WHAT YOU SHOULD DO:
Where the line with "m+1, accum, idx =>" appears below, start writing out lines exactly, and finish with the line with "pvLoopB (seq.length : Int) level (level + 1) p.2", which is included; write out nothing else.

DATA SHOWN:
-- pv_equiv track=rewrite | github.com/jfgoodall/advent-of-code | 2019/py/day16.py | sum_nonzero_patterned_values
-- ===== SOURCE A (Python) =====
-- def sum_nonzero_patterned_values(level, seq):
--     accum = 0
--     idx = level
--     while idx < len(seq):
--         for _ in range(level+1):
--             accum += seq[idx]
--             idx += 1
--             if idx == len(seq):
--                 break
--         idx += level + 1
--         if idx >= len(seq):
--             break
--         for _ in range(level+1):
--             accum -= seq[idx]
--             idx += 1
--             if idx == len(seq):
--                 break
--         idx += level + 1
--     return accum
-- ===== SOURCE B (Python) =====
-- def sum_nonzero_patterned_values(level, seq):
--     n = len(seq)
--     s = 0
--     prefix = [0]
--     for x in seq:
--         s += x
--         prefix.append(s)
--     L = level + 1
--     total = 0
--     k = 0
--     while True:
--         start = level + 4 * L * k
--         if start >= n:
--             break
--         total += prefix[min(start + L, n)] - prefix[start]
--         sub = start + 2 * L
--         if sub < n:
--             total -= prefix[min(sub + L, n)] - prefix[sub]
--         k += 1
--     return total
-- ===== Notes on version B (the rewrite author's own statement) =====
-- stated objective: alternative
-- what changed: Replaces A's element-by-element add/skip/subtract/skip index scan with a prefix-sum array built in one pass plus per-block range-sum arithmetic (block starts computed in closed form from the block index k).
import Mathlib
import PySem

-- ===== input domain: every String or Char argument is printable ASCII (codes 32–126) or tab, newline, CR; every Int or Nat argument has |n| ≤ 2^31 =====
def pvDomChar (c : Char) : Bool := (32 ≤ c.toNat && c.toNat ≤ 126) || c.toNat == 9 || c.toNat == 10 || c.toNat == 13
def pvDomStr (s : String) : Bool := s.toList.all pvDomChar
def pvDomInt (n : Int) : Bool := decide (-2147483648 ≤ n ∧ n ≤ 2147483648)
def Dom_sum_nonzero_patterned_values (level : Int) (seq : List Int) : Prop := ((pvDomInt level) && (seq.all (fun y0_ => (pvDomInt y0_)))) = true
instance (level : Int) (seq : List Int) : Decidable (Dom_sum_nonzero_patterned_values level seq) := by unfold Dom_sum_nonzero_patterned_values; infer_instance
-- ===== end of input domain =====

-- B replaces A's element-by-element add/skip/subtract/skip scan by a prefix-sum array and
-- per-block range sums (block starts in closed form from the block index k); same O(n) cost.

-- ===== PORT A =====
-- one inner `for _ in range(level+1)` loop of A: adds sign*seq[idx], breaks when idx hits len(seq)
def pvInnerA (seq : List Int) (sign : Int) : Nat → Int → Int → Int × Int
  | 0, accum, idx => (accum, idx)
  | m+1, accum, idx =>
    let accum := accum + sign * PySem.List.pyGetD seq idx 0
    let idx := idx + 1
    if idx = (seq.length : Int) then (accum, idx)
    else pvInnerA seq sign m accum idx

-- A's `while idx < len(seq)` loop; fuel = len(seq)+1 iterations suffices for level ≥ 0 (Pre_)
def pvLoopA (seq : List Int) (level : Int) : Nat → Int → Int → Int
  | 0, accum, _ => accum
  | fuel+1, accum, idx =>
    if idx < (seq.length : Int) then
      let r1 := pvInnerA seq 1 (level+1).toNat accum idx
      let i2 := r1.2 + (level + 1)
      if (seq.length : Int) ≤ i2 then r1.1
      else
        let r2 := pvInnerA seq (-1) (level+1).toNat r1.1 i2
        pvLoopA seq level fuel r2.1 (r2.2 + (level + 1))
    else accum

def sum_nonzero_patterned_values (level : Int) (seq : List Int) : Int :=
  pvLoopA seq level (seq.length + 1) 0 level

-- ===== PORT B =====
-- one-pass prefix-sum build: running sum s, list `prefix` with prefix[j] = sum(seq[:j])
def pvPrefix (seq : List Int) : Int × List Int :=
  seq.foldl (fun sp x => (sp.1 + x, sp.2 ++ [sp.1 + x])) (0, [0])

-- B's `while True` block loop over k; fuel = len(seq)+1 iterations suffices for level ≥ 0 (Pre_)
def pvLoopB (n level L : Int) (pre : List Int) : Nat → Int → Int → Int
  | 0, total, _ => total
  | fuel+1, total, k =>
    let start := level + 4 * L * k
    if n ≤ start then total
    else
      let total := total + (PySem.List.pyGetD pre (min (start + L) n) 0 - PySem.List.pyGetD pre start 0)
      let sub := start + 2 * L
      let total := if sub < n then total - (PySem.List.pyGetD pre (min (sub + L) n) 0 - PySem.List.pyGetD pre sub 0) else total
      pvLoopB n level L pre fuel total (k + 1)

def sum_nonzero_patterned_values_alt (level : Int) (seq : List Int) : Int :=
  let p := pvPrefix seq
  pvLoopB (seq.length : Int) level (level + 1) p.2 (seq.length + 1) 0 0

-- ===== PRECONDITION & SPEC =====
-- Pre_ excludes level < 0, on which Python A never returns (its index never reaches len(seq), so the while loop runs forever).
def Pre_sum_nonzero_patterned_values (level : Int) (seq : List Int) : Prop := 0 ≤ level
instance (level : Int) (seq : List Int) : Decidable (Pre_sum_nonzero_patterned_values level seq) := by unfold Pre_sum_nonzero_patterned_values; infer_instance
def pvWitness_sum_nonzero_patterned_values : Int × List Int := (1, [1, 2, 3, 4, 5, 6, 7, 8])

def Spec_sum_nonzero_patterned_values (level : Int) (seq : List Int) (out : Int) : Prop := out = sum_nonzero_patterned_values_alt level seq
instance (level : Int) (seq : List Int) (out : Int) : Decidable (Spec_sum_nonzero_patterned_values level seq out) := by unfold Spec_sum_nonzero_patterned_values; infer_instance

-- ===== CLAIM (what is proved, stated in full; the proofs are below) =====
def Claim_equal_sum_nonzero_patterned_values : Prop := ∀ (level : Int) (seq : List Int), Dom_sum_nonzero_patterned_values level seq → Pre_sum_nonzero_patterned_values level seq → Spec_sum_nonzero_patterned_values level seq (sum_nonzero_patterned_values level seq)

-- ===== LEMMAS AND PROOFS =====

-- prefix sums as a function: pvT seq j = sum(seq[:j]) for 0 ≤ j
def pvT (seq : List Int) (j : Int) : Int := (seq.take j.toNat).sum

lemma pvT_succ (seq : List Int) (i : Int) (h0 : 0 ≤ i) (h1 : i < (seq.length : Int)) :
    pvT seq (i + 1) = pvT seq i + seq[i.toNat]'(by omega) := by
  unfold pvT
  have h2 : (i + 1).toNat = i.toNat + 1 := by omega
  have hlt : i.toNat < seq.length := by omega
  rw [h2, List.take_add_one, List.getElem?_eq_getElem hlt]
  simp only [Option.toList_some, List.sum_append, List.sum_cons, List.sum_nil, add_zero]

lemma pvPrefix_eq (seq : List Int) :
    pvPrefix seq = (seq.sum, (List.range (seq.length + 1)).map (fun j => (seq.take j).sum)) := by
  induction seq using List.reverseRecOn with
  | nil => simp [pvPrefix, List.range_succ]
  | append_singleton xs x ih =>
    unfold pvPrefix at *
    rw [List.foldl_append, ih]
    simp only [List.foldl_cons, List.foldl_nil]
    rw [Prod.mk.injEq]
    refine ⟨by simp, ?_⟩
    symm
    have hlen : (xs ++ [x]).length + 1 = (xs.length + 1) + 1 := by simp
    rw [hlen, List.range_succ, List.map_append]
    congr 1
    · apply List.map_congr_left
      intro j hj
      have hjle : j ≤ xs.length := by have := List.mem_range.mp hj; omega
      rw [List.take_append_of_le_length hjle]
    · simp

lemma pvPget (seq : List Int) (j : Int) (h0 : 0 ≤ j) (h1 : j ≤ (seq.length : Int)) :
    PySem.List.pyGetD (pvPrefix seq).2 j 0 = pvT seq j := by
  have hP : (pvPrefix seq).2 = (List.range (seq.length + 1)).map (fun j => (seq.take j).sum) := by
    rw [pvPrefix_eq]
  rw [hP]
  rw [PySem.List.pyGetD_eq_getElem _ 0 h0 (by simp; omega)]
  have hj : j.toNat < seq.length + 1 := by omega
  simp only [List.getElem_map, List.getElem_range]
  rfl

lemma pvInnerA_spec (seq : List Int) (sign : Int) :
    ∀ (m : Nat) (accum idx : Int), 0 ≤ idx → idx < (seq.length : Int) →
      pvInnerA seq sign m accum idx =
        (accum + sign * (pvT seq (min (idx + m) seq.length) - pvT seq idx),
         min (idx + (m : Int)) (seq.length : Int)) := by
  intro m
  induction m with
  | zero =>
    intro accum idx h0 h1
    simp only [pvInnerA, Nat.cast_zero, add_zero]
    rw [min_eq_left (le_of_lt h1)]
    simp
  | succ m ih =>
    intro accum idx h0 h1
    simp only [pvInnerA]
    have hget : PySem.List.pyGetD seq idx 0 = seq[idx.toNat]'(by omega) := by
      rw [PySem.List.pyGetD_eq_getElem _ 0 h0 h1]
    by_cases hend : idx + 1 = (seq.length : Int)
    · rw [if_pos hend]
      have hmin : min (idx + ((m : Int) + 1)) (seq.length : Int) = (seq.length : Int) := by omega
      have : pvT seq (seq.length : Int) = pvT seq (idx + 1) := by rw [hend]
      rw [hget]
      push_cast
      rw [hmin, this, pvT_succ seq idx h0 h1, hend]
      rw [Prod.mk.injEq]
      exact ⟨by ring, rfl⟩
    · rw [if_neg hend]
      have h1' : idx + 1 < (seq.length : Int) := by omega
      rw [ih _ (idx + 1) (by omega) h1']
      rw [hget]
      have hmin : min (idx + 1 + (m : Int)) (seq.length : Int)
          = min (idx + ((m : Int) + 1)) (seq.length : Int) := by omega
      push_cast
      rw [hmin]
      rw [Prod.mk.injEq]
      exact ⟨by rw [pvT_succ seq idx h0 h1]; ring, rfl⟩

lemma pvLoopA_done (seq : List Int) (level : Int) (fuel : Nat) (a idx : Int)
    (h : (seq.length : Int) ≤ idx) : pvLoopA seq level fuel a idx = a := by
  cases fuel with
  | zero => rfl
  | succ fuel => rw [pvLoopA, if_neg (by omega)]

lemma pvLoopB_done (seq : List Int) (level L : Int) (fuel : Nat) (a k : Int)
    (h : (seq.length : Int) ≤ level + 4 * L * k) :
    pvLoopB (seq.length : Int) level L (pvPrefix seq).2 fuel a k = a := by
  cases fuel with
  | zero => rfl
  | succ fuel => rw [pvLoopB, if_pos (by omega)]

lemma pvLoop_eq (seq : List Int) (level : Int) (hlev : 0 ≤ level) :
    ∀ (fuel : Nat) (k accum : Int), 0 ≤ k →
      pvLoopA seq level fuel accum (level + 4 * (level + 1) * k) =
        pvLoopB (seq.length : Int) level (level + 1) (pvPrefix seq).2 fuel accum k := by
  intro fuel
  induction fuel with
  | zero => intro k accum _; rfl
  | succ fuel ih =>
    intro k accum hk
    have hn : (0:Int) ≤ (seq.length : Int) := by positivity
    set n : Int := (seq.length : Int) with hnn
    set L : Int := level + 1 with hL
    set start : Int := level + 4 * L * k with hstart
    have hL1 : 1 ≤ L := by omega
    have hstart0 : 0 ≤ start := by
      have : 0 ≤ 4 * L * k := by positivity
      omega
    simp only [pvLoopA, pvLoopB]
    by_cases hs : start < n
    · rw [if_pos hs, if_neg (show ¬ (n ≤ start) by omega)]
      have hLt : ((L.toNat : Int)) = L := by omega
      have hi1 := pvInnerA_spec seq 1 L.toNat accum start hstart0 hs
      rw [hLt] at hi1
      rw [hi1]
      dsimp only
      rw [pvPget seq (min (start + L) n) (by omega) (by omega),
          pvPget seq start hstart0 (by omega)]
      simp only [one_mul]
      by_cases hfull : start + L < n
      · have hmin1 : min (start + L) n = start + L := by omega
        rw [hmin1]
        by_cases hsubn : start + L + L < n
        · rw [if_neg (show ¬ (n ≤ start + L + L) by omega),
              if_pos (show start + 2 * L < n by omega)]
          have hi2 := pvInnerA_spec seq (-1) L.toNat
            (accum + (pvT seq (start + L) - pvT seq start)) (start + L + L) (by omega) hsubn
          rw [hLt] at hi2
          rw [hi2]
          dsimp only
          rw [← hstart]
          rw [pvPget seq (min (start + 2 * L + L) n) (by omega) (by omega),
              pvPget seq (start + 2 * L) (by omega) (by omega)]
          have hsub2 : pvT seq (start + 2 * L) = pvT seq (start + L + L) := by
            congr 1; ring
          rw [hsub2]
          by_cases hlast : start + L + L + L < n
          · have hm2 : min (start + L + L + L) n = start + L + L + L := by omega
            have hm3 : min (start + 2 * L + L) n = start + L + L + L := by omega
            rw [hm2, hm3]
            have hnext : start + L + L + L + L = level + 4 * L * (k + 1) := by
              rw [hstart]; ring
            have hacc :
                accum + (pvT seq (start + L) - pvT seq start) +
                    -1 * (pvT seq (start + L + L + L) - pvT seq (start + L + L)) =
                  accum + (pvT seq (start + L) - pvT seq start) -
                    (pvT seq (start + L + L + L) - pvT seq (start + L + L)) := by ring
            rw [hacc, hnext]
            exact ih (k + 1) _ (by omega)
          · have hm2 : min (start + L + L + L) n = n := by omega
            have hm3 : min (start + 2 * L + L) n = n := by omega
            rw [hm2, hm3]
            rw [pvLoopA_done seq level fuel _ _ (by omega)]
            rw [pvLoopB_done seq level L fuel _ (k + 1) (by
              have : level + 4 * L * (k + 1) = start + 4 * L := by rw [hstart]; ring
              omega)]
            ring
        · rw [if_pos (show n ≤ start + L + L by omega),
              if_neg (show ¬ (start + 2 * L < n) by omega)]
          rw [pvLoopB_done seq level L fuel _ (k + 1) (by
            have : level + 4 * L * (k + 1) = start + 4 * L := by rw [hstart]; ring
            omega)]
      · have hmin1 : min (start + L) n = n := by omega
        rw [hmin1]
        rw [if_pos (show n ≤ n + L by omega),
            if_neg (show ¬ (start + 2 * L < n) by omega)]
        rw [pvLoopB_done seq level L fuel _ (k + 1) (by
          have : level + 4 * L * (k + 1) = start + 4 * L := by rw [hstart]; ring
          omega)]
    · rw [if_neg hs, if_pos (by omega)]

-- ===== VERDICT (by name: the statement is the Claim_ definition above) =====
theorem sum_nonzero_patterned_values_spec : Claim_equal_sum_nonzero_patterned_values := by
  intro level seq _ hpre
  unfold Spec_sum_nonzero_patterned_values
  unfold sum_nonzero_patterned_values sum_nonzero_patterned_values_alt
  have := pvLoop_eq seq level hpre (seq.length + 1) 0 0 le_rfl
  simpa using this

TASK RESPONSE:
  | m+1, accum, idx =>
    let accum := accum + sign * PySem.List.pyGetD seq idx 0
    let idx := idx + 1
    if idx = (seq.length : Int) then (accum, idx)
    else pvInnerA seq sign m accum idx

-- A's `while idx < len(seq)` loop; fuel = len(seq)+1 iterations suffices for level ≥ 0 (Pre_)
def pvLoopA (seq : List Int) (level : Int) : Nat → Int → Int → Int
  | 0, accum, _ => accum
  | fuel+1, accum, idx =>
    if idx < (seq.length : Int) then
      let r1 := pvInnerA seq 1 (level+1).toNat accum idx
      let i2 := r1.2 + (level + 1)
      if (seq.length : Int) ≤ i2 then r1.1
      else
        let r2 := pvInnerA seq (-1) (level+1).toNat r1.1 i2
        pvLoopA seq level fuel r2.1 (r2.2 + (level + 1))
    else accum

def sum_nonzero_patterned_values (level : Int) (seq : List Int) : Int :=
  pvLoopA seq level (seq.length + 1) 0 level

-- ===== PORT B =====
-- one-pass prefix-sum build: running sum s, list `prefix` with prefix[j] = sum(seq[:j])
def pvPrefix (seq : List Int) : Int × List Int :=
  seq.foldl (fun sp x => (sp.1 + x, sp.2 ++ [sp.1 + x])) (0, [0])

-- B's `while True` block loop over k; fuel = len(seq)+1 iterations suffices for level ≥ 0 (Pre_)
def pvLoopB (n level L : Int) (pre : List Int) : Nat → Int → Int → Int
  | 0, total, _ => total
  | fuel+1, total, k =>
    let start := level + 4 * L * k
    if n ≤ start then total
    else
      let total := total + (PySem.List.pyGetD pre (min (start + L) n) 0 - PySem.List.pyGetD pre start 0)
      let sub := start + 2 * L
      let total := if sub < n then total - (PySem.List.pyGetD pre (min (sub + L) n) 0 - PySem.List.pyGetD pre sub 0) else total
      pvLoopB n level L pre fuel total (k + 1)

def sum_nonzero_patterned_values_alt (level : Int) (seq : List Int) : Int :=
  let p := pvPrefix seq
  pvLoopB (seq.length : Int) level (level + 1) p.2 (seq.length + 1) 0 0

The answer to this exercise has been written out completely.